Trade and currencies

Last week in my posting on the Future of Globalization I mentioned the Economist story about the unbundling of work tasks as the new paradigm of trade. I also mentioned that our thinking about economic policy has not caught up with this shift. Friday's New York Times illustrates the point in "Trade Deficit Stubbornly Defies the Dollar’s Slide":

But new factors arising from the increased globalization of production seem to be making the trade adjustment particularly slow. For instance, by moving more production out of Europe, into dollar-pegged regions like China and elsewhere in Asia, European companies have created natural hedges against a strong euro.

“With globalization, we now have a large network of plants all over the world,” said Anton Börner, president of BGA, an association of German wholesalers and exporters based in Berlin. “So we are not as affected by changes in a single currency.”

Hugo Boss, one of Joseph Abboud’s main competitors, is based in the southern German town of Metzingen.
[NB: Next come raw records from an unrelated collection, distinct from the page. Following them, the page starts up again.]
-- pv_equiv track=rewrite | github.com/neilwj7/advent-of-code-2025 | 9/main.py | covered_v
-- ===== SOURCE A (Python) =====
-- def covered_v(r, c, vw):
--     covered_right = covered_left = False
--     for wall in vw:
--         if not wall[1] <= r <= wall[2]:
--             continue
--         if c == wall[0]:
--             return True
--         elif c > wall[0]:
--             covered_left = True
--         else:
--             covered_right = True
--         if covered_left and covered_right:
--             return True
--     return False
-- ===== SOURCE B (Python) =====
-- def covered_v(r, c, vw):
--     xs = [w[0] for w in vw if w[1] <= r <= w[2]]
--     return any(x <= c for x in xs) and any(x >= c for x in xs)
-- ===== Notes on version B (the rewrite author's own statement) =====
-- stated objective: simpler
-- what changed: Replaced the two-flag accumulator with early exact-hit/both-flags returns by filtering the qualifying wall x-coordinates once and checking two existence conditions (some x <= c and some x >= c), using the identity (exists x=c) or (exists x<c and exists x>c) = (exists x<=c) and (exists x>=c).
import Mathlib
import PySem

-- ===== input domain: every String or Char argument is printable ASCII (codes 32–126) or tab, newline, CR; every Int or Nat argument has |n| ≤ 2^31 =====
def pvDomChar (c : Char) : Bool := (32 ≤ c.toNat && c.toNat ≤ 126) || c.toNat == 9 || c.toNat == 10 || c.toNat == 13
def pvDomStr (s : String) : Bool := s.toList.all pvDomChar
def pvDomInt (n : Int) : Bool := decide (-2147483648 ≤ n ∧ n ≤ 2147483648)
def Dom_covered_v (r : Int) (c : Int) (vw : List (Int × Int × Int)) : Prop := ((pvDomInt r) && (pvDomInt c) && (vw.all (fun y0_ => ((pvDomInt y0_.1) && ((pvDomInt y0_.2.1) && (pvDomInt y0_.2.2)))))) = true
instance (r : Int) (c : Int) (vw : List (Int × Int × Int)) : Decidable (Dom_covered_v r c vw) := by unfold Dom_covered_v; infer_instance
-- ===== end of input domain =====

-- B replaces A's two-flag accumulator with a single filter of qualifying x-coordinates
-- and two existence checks (simpler decomposition; same cost).

-- ===== PORT A =====
-- loop with the two flags and the two early returns, as structural recursion over vw
def covered_v_loop (r : Int) (c : Int) (covered_right : Bool) (covered_left : Bool) :
    List (Int × Int × Int) → Bool
  | [] => false
  | wall :: rest =>
    if ¬ (wall.2.1 ≤ r ∧ r ≤ wall.2.2) then
      covered_v_loop r c covered_right covered_left rest
    else if c = wall.1 then
      true
    else
      let covered_left' := if c > wall.1 then true else covered_left
      let covered_right' := if c > wall.1 then covered_right else true
      if covered_left' && covered_right' then true
      else covered_v_loop r c covered_right' covered_left' rest

def covered_v (r : Int) (c : Int) (vw : List (Int × Int × Int)) : Bool :=
  covered_v_loop r c false false vw

-- ===== PORT B =====
def covered_v_alt (r : Int) (c : Int) (vw : List (Int × Int × Int)) : Bool :=
  let xs := (vw.filter (fun w => decide (w.2.1 ≤ r) && decide (r ≤ w.2.2))).map (fun w => w.1)
  (xs.any (fun x => decide (x ≤ c))) && (xs.any (fun x => decide (c ≤ x)))

-- ===== PRECONDITION & SPEC =====
def Spec_covered_v (r : Int) (c : Int) (vw : List (Int × Int × Int)) (out : Bool) : Prop := out = covered_v_alt r c vw
instance (r : Int) (c : Int) (vw : List (Int × Int × Int)) (out : Bool) : Decidable (Spec_covered_v r c vw out) := by unfold Spec_covered_v; infer_instance

-- ===== CLAIM (what is proved, stated in full; the proofs are below) =====
def Claim_equal_covered_v : Prop := ∀ (r : Int) (c : Int) (vw : List (Int × Int × Int)), Dom_covered_v r c vw → Spec_covered_v r c vw (covered_v r c vw)

-- ===== LEMMAS AND PROOFS =====

-- invariant: as long as the two flags are not both set (A would already have returned),
-- the loop computes (l ∨ ∃ x ≤ c) ∧ (rt ∨ ∃ x ≥ c) over the qualifying x's of the rest
theorem covered_v_loop_eq (r : Int) (c : Int) (rt l : Bool) (vw : List (Int × Int × Int))
    (h : ¬ (l = true ∧ rt = true)) :
    covered_v_loop r c rt l vw =
      ((l || ((vw.filter (fun w => decide (w.2.1 ≤ r) && decide (r ≤ w.2.2))).map (fun w => w.1)).any (fun x => decide (x ≤ c))) &&
       (rt || ((vw.filter (fun w => decide (w.2.1 ≤ r) && decide (r ≤ w.2.2))).map (fun w => w.1)).any (fun x => decide (c ≤ x)))) := by
  induction vw generalizing rt l with
  | nil => cases l <;> cases rt <;> simp_all [covered_v_loop]
  | cons w ws ih =>
    by_cases hq : w.2.1 ≤ r ∧ r ≤ w.2.2
    · by_cases hc : c = w.1
      · subst hc; simp [covered_v_loop, hq]
      · by_cases hgt : c > w.1
        · have hle : w.1 ≤ c := le_of_lt hgt
          cases rt with
          | true => simp [covered_v_loop, hq, hc, hgt, hle]
          | false =>
            rw [covered_v_loop]
            simp only [if_neg (not_not_intro hq), if_neg hc, if_pos hgt,
              Bool.and_false, Bool.false_eq_true, if_false]
            rw [ih false true (by simp)]
            simp [hq, hle]
            omega
        · have hlt : c < w.1 := lt_of_le_of_ne (not_lt.mp hgt) hc
          have hle : c ≤ w.1 := le_of_lt hlt
          cases l with
          | true =>
            rw [covered_v_loop]
            simp only [if_neg (not_not_intro hq), if_neg hc, if_neg hgt,
              Bool.and_true]
            simp [hq, hle]
          | false =>
            rw [covered_v_loop]
            simp only [if_neg (not_not_intro hq), if_neg hc, if_neg hgt,
              Bool.false_and, Bool.false_eq_true, if_false]
            rw [ih true false (by simp)]
            simp [hq, hle]
            omega
    · rw [covered_v_loop, if_pos hq, ih rt l h]
      simp [hq]

-- ===== VERDICT (by name: the statement is the Claim_ definition above) =====
theorem covered_v_spec : Claim_equal_covered_v := by
  intro r c vw _
  unfold Spec_covered_v covered_v covered_v_alt
  rw [covered_v_loop_eq r c false false vw (by simp)]
  simp
-- pv_equiv track=rewrite | github.com/alexey-goloburdin/botanim-bot | botanim_bot/schulze.py | _rank_p
-- ===== SOURCE A (Python) =====
-- from collections import defaultdict
--
-- def _rank_p(candidates, p):
--     """Ranks the candidates by p."""
--     candidate_wins = defaultdict(list)
--
--     for candidate_1 in candidates:
--         num_wins = 0
--
--         # Compute the number of wins this candidate has over all other candidates.
--         for candidate_2 in candidates:
--             if candidate_1 == candidate_2:
--                 continue
--             candidate1_score = p.get((candidate_1, candidate_2), 0)
--             candidate2_score = p.get((candidate_2, candidate_1), 0)
--             if candidate1_score > candidate2_score:
--                 num_wins += 1
--
--         candidate_wins[num_wins].append(candidate_1)
--
--     sorted_wins = sorted(candidate_wins.keys(), reverse=True)
--     return [candidate_wins[num_wins] for num_wins in sorted_wins]
-- ===== SOURCE B (Python) =====
-- def _rank_p(candidates, p):
--     """Ranks the candidates by p."""
--     n = len(candidates)
--     wins = [0] * n
--     # One triangular sweep: each unordered pair is compared once and the win
--     # is credited to whichever side prevails.
--     for i in range(n):
--         for j in range(i + 1, n):
--             a, b = candidates[i], candidates[j]
--             if a == b:
--                 continue
--             score_ab = p.get((a, b), 0)
--             score_ba = p.get((b, a), 0)
--             if score_ab > score_ba:
--                 wins[i] += 1
--             elif score_ba > score_ab:
--                 wins[j] += 1
--     levels = sorted(set(wins), reverse=True)
--     return [[candidates[i] for i in range(n) if wins[i] == v] for v in levels]
-- ===== Notes on version B (the rewrite author's own statement) =====
-- stated objective: faster
-- what changed: A rescans all candidates per candidate (n^2 ordered comparisons) and buckets into a defaultdict keyed by win count, then sorts the keys; B makes one triangular sweep over the n(n-1)/2 unordered index pairs, comparing each pair once and crediting the win to whichever side prevails in a per-index array (handling duplicates by index), then lists the distinct counts descending and emits each group by one pass over the indices - no dict at all.
import Mathlib
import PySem

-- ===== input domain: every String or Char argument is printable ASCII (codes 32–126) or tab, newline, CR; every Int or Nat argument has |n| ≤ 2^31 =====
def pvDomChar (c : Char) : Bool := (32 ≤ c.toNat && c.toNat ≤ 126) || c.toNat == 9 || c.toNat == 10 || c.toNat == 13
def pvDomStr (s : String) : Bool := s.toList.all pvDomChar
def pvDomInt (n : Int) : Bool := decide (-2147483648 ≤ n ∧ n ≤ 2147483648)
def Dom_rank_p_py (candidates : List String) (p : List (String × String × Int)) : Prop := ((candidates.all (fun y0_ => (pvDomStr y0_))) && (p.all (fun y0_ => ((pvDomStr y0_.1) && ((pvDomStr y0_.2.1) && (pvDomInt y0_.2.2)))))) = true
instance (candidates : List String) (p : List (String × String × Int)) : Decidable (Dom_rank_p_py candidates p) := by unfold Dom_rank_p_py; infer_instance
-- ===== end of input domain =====

-- B replaces A's per-candidate rescans + defaultdict bucketing + key sort by a single triangular
-- sweep over unordered index pairs crediting a per-index win array, then one pass per distinct
-- count, descending (objective: faster — each pair compared once instead of twice, no dict).

-- shared primitive: p.get((a, b), 0) — first-match lookup in the association list (dict convention)
def pvPGet (p : List (String × String × Int)) (a b : String) : Int :=
  match p with
  | [] => 0
  | (x, y, v) :: rest => if x = a ∧ y = b then v else pvPGet rest a b

-- ===== PORT A =====
def rank_p_py (candidates : List String) (p : List (String × String × Int)) : List (List String) :=
  let d := candidates.foldl (fun d c1 =>
      let numWins := candidates.foldl (fun n c2 =>
        if c1 = c2 then n
        else if pvPGet p c1 c2 > pvPGet p c2 c1 then n + 1 else n) (0 : Int)
      d.modify numWins [] (fun l => l ++ [c1])) PySem.Dict.empty
  (PySem.List.sorted d.keys (fun x => x) true).map (fun w => d.getD w [])

-- ===== PORT B =====
-- wins[i] += 1 on an in-range nonnegative index: pySetD/pyGetD are exact there
def rank_p_py_alt (candidates : List String) (p : List (String × String × Int)) : List (List String) :=
  let n : Int := (candidates.length : Int)
  let wins : List Int :=
    (PySem.List.pyRange 0 n 1).foldl (fun wins i =>
      (PySem.List.pyRange (i + 1) n 1).foldl (fun wins j =>
        let a := PySem.List.pyGetD candidates i ""
        let b := PySem.List.pyGetD candidates j ""
        if a = b then wins
        else
          let score_ab := pvPGet p a b
          let score_ba := pvPGet p b a
          if score_ab > score_ba then PySem.List.pySetD wins i (PySem.List.pyGetD wins i 0 + 1)
          else if score_ba > score_ab then PySem.List.pySetD wins j (PySem.List.pyGetD wins j 0 + 1)
          else wins) wins) (List.replicate n.toNat (0 : Int))
  let levels := PySem.List.sorted (PySem.Set.ofList wins) (fun x => x) true
  levels.map (fun v =>
    ((PySem.List.pyRange 0 n 1).filter (fun i => PySem.List.pyGetD wins i 0 == v)).map
      (fun i => PySem.List.pyGetD candidates i ""))

-- ===== PRECONDITION & SPEC =====
def Spec_rank_p_py (candidates : List String) (p : List (String × String × Int)) (out : List (List String)) : Prop := out = rank_p_py_alt candidates p
instance (candidates : List String) (p : List (String × String × Int)) (out : List (List String)) : Decidable (Spec_rank_p_py candidates p out) := by unfold Spec_rank_p_py; infer_instance

-- ===== CLAIM (what is proved, stated in full; the proofs are below) =====
def Claim_equal_rank_p_py : Prop := ∀ (candidates : List String) (p : List (String × String × Int)), Dom_rank_p_py candidates p → Spec_rank_p_py candidates p (rank_p_py candidates p)

-- ===== LEMMAS AND PROOFS =====

-- 'candidate c beats candidate o' — the comparison both programs make
def pvBeat (p : List (String × String × Int)) (a b : String) : Bool :=
  !(b == a) && decide (pvPGet p a b > pvPGet p b a)

-- A's per-candidate win count
def pvWinsB (candidates : List String) (p : List (String × String × Int)) (c : String) : Int :=
  ((candidates.countP (fun o => pvBeat p c o) : Nat) : Int)

-- candidates[i] for an index coming from range(n)
def pvG (cs : List String) (i : Int) : String := PySem.List.pyGetD cs i ""

-- the body of B's pair loop, as a function of the pair
def pvStep (cs : List String) (p : List (String × String × Int)) (ws : List Int) (pr : Int × Int) : List Int :=
  if pvBeat p (pvG cs pr.1) (pvG cs pr.2) then PySem.List.pySetD ws pr.1 (PySem.List.pyGetD ws pr.1 0 + 1)
  else if pvBeat p (pvG cs pr.2) (pvG cs pr.1) then PySem.List.pySetD ws pr.2 (PySem.List.pyGetD ws pr.2 0 + 1)
  else ws

-- 'this pair credits index t'
def pvHit (cs : List String) (p : List (String × String × Int)) (t : Int) (pr : Int × Int) : Bool :=
  (pr.1 == t && pvBeat p (pvG cs pr.1) (pvG cs pr.2)) || (pr.2 == t && pvBeat p (pvG cs pr.2) (pvG cs pr.1))

-- B's triangular pair list
def pvPairs (n : Int) : List (Int × Int) :=
  (PySem.List.pyRange 0 n 1).flatMap (fun i => (PySem.List.pyRange (i + 1) n 1).map (fun j => (i, j)))

theorem pv_beat_asymm (p : List (String × String × Int)) (a b : String)
    (h : pvBeat p a b = true) : pvBeat p b a = false := by
  simp only [pvBeat, Bool.and_eq_true, decide_eq_true_eq] at h
  simp only [pvBeat, Bool.and_eq_false_iff, decide_eq_false_iff_not]
  obtain ⟨-, h2⟩ := h
  right; omega

theorem pv_beat_irrefl (p : List (String × String × Int)) (a : String) : pvBeat p a a = false := by
  simp [pvBeat]

-- B's nested loops are the fold of pvStep over the triangular pair list
theorem pv_fold_flatten (cs : List String) (p : List (String × String × Int)) (n : Int) (init : List Int) :
    (PySem.List.pyRange 0 n 1).foldl (fun wins i =>
      (PySem.List.pyRange (i + 1) n 1).foldl (fun wins j =>
        let a := PySem.List.pyGetD cs i ""
        let b := PySem.List.pyGetD cs j ""
        if a = b then wins
        else
          let score_ab := pvPGet p a b
          let score_ba := pvPGet p b a
          if score_ab > score_ba then PySem.List.pySetD wins i (PySem.List.pyGetD wins i 0 + 1)
          else if score_ba > score_ab then PySem.List.pySetD wins j (PySem.List.pyGetD wins j 0 + 1)
          else wins) wins) init
    = (pvPairs n).foldl (pvStep cs p) init := by
  rw [pvPairs, List.foldl_flatMap]
  congr 1
  funext ws i
  rw [List.foldl_map]
  congr 1
  funext ws' j
  show (if PySem.List.pyGetD cs i "" = PySem.List.pyGetD cs j "" then ws'
    else if pvPGet p (PySem.List.pyGetD cs i "") (PySem.List.pyGetD cs j "") > pvPGet p (PySem.List.pyGetD cs j "") (PySem.List.pyGetD cs i "") then PySem.List.pySetD ws' i (PySem.List.pyGetD ws' i 0 + 1)
    else if pvPGet p (PySem.List.pyGetD cs j "") (PySem.List.pyGetD cs i "") > pvPGet p (PySem.List.pyGetD cs i "") (PySem.List.pyGetD cs j "") then PySem.List.pySetD ws' j (PySem.List.pyGetD ws' j 0 + 1)
    else ws') = pvStep cs p ws' (i, j)
  simp only [pvStep, pvG]
  set a := PySem.List.pyGetD cs i "" with ha
  set b := PySem.List.pyGetD cs j "" with hb
  by_cases hab : a = b
  · simp [hab, pv_beat_irrefl]
  · have hba : (b == a) = false := beq_eq_false_iff_ne.mpr (fun e => hab e.symm)
    have hab' : (a == b) = false := beq_eq_false_iff_ne.mpr hab
    by_cases h1 : pvPGet p a b > pvPGet p b a
    · simp [pvBeat, hab, hba, h1]
    · by_cases h2 : pvPGet p b a > pvPGet p a b
      · simp [pvBeat, hab, hba, hab', h1, h2]
      · simp [pvBeat, hab, hba, hab', h1, h2]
But it also stitches garments at a factory in Cleveland and buys raw materials from Asia, where most of its transactions are in dollars or dollar-linked currencies.

Our mental model of what drives trade is still an image of finished goods crossing borders (wine and wool). Currency changes affect that (and therefore may eventually affect some of trade with China). But there is the natural currency hedging that companies have created with their distributed production. And it is often based on dollars anyway.

As bits and pieces of the production process are distributed to different places, currency changes become less effective. So the cost of the Italian designer of your new suit or dress goes up a little, but the production costs in Taiwan stay the same and the transportation costs (based on the cost of oil in dollars) goes down. Currencies still matter. But it may take larger shifts to affect prices and cost, and therefore the location of production.

Just a small example of how the global rules of the game may be shifting.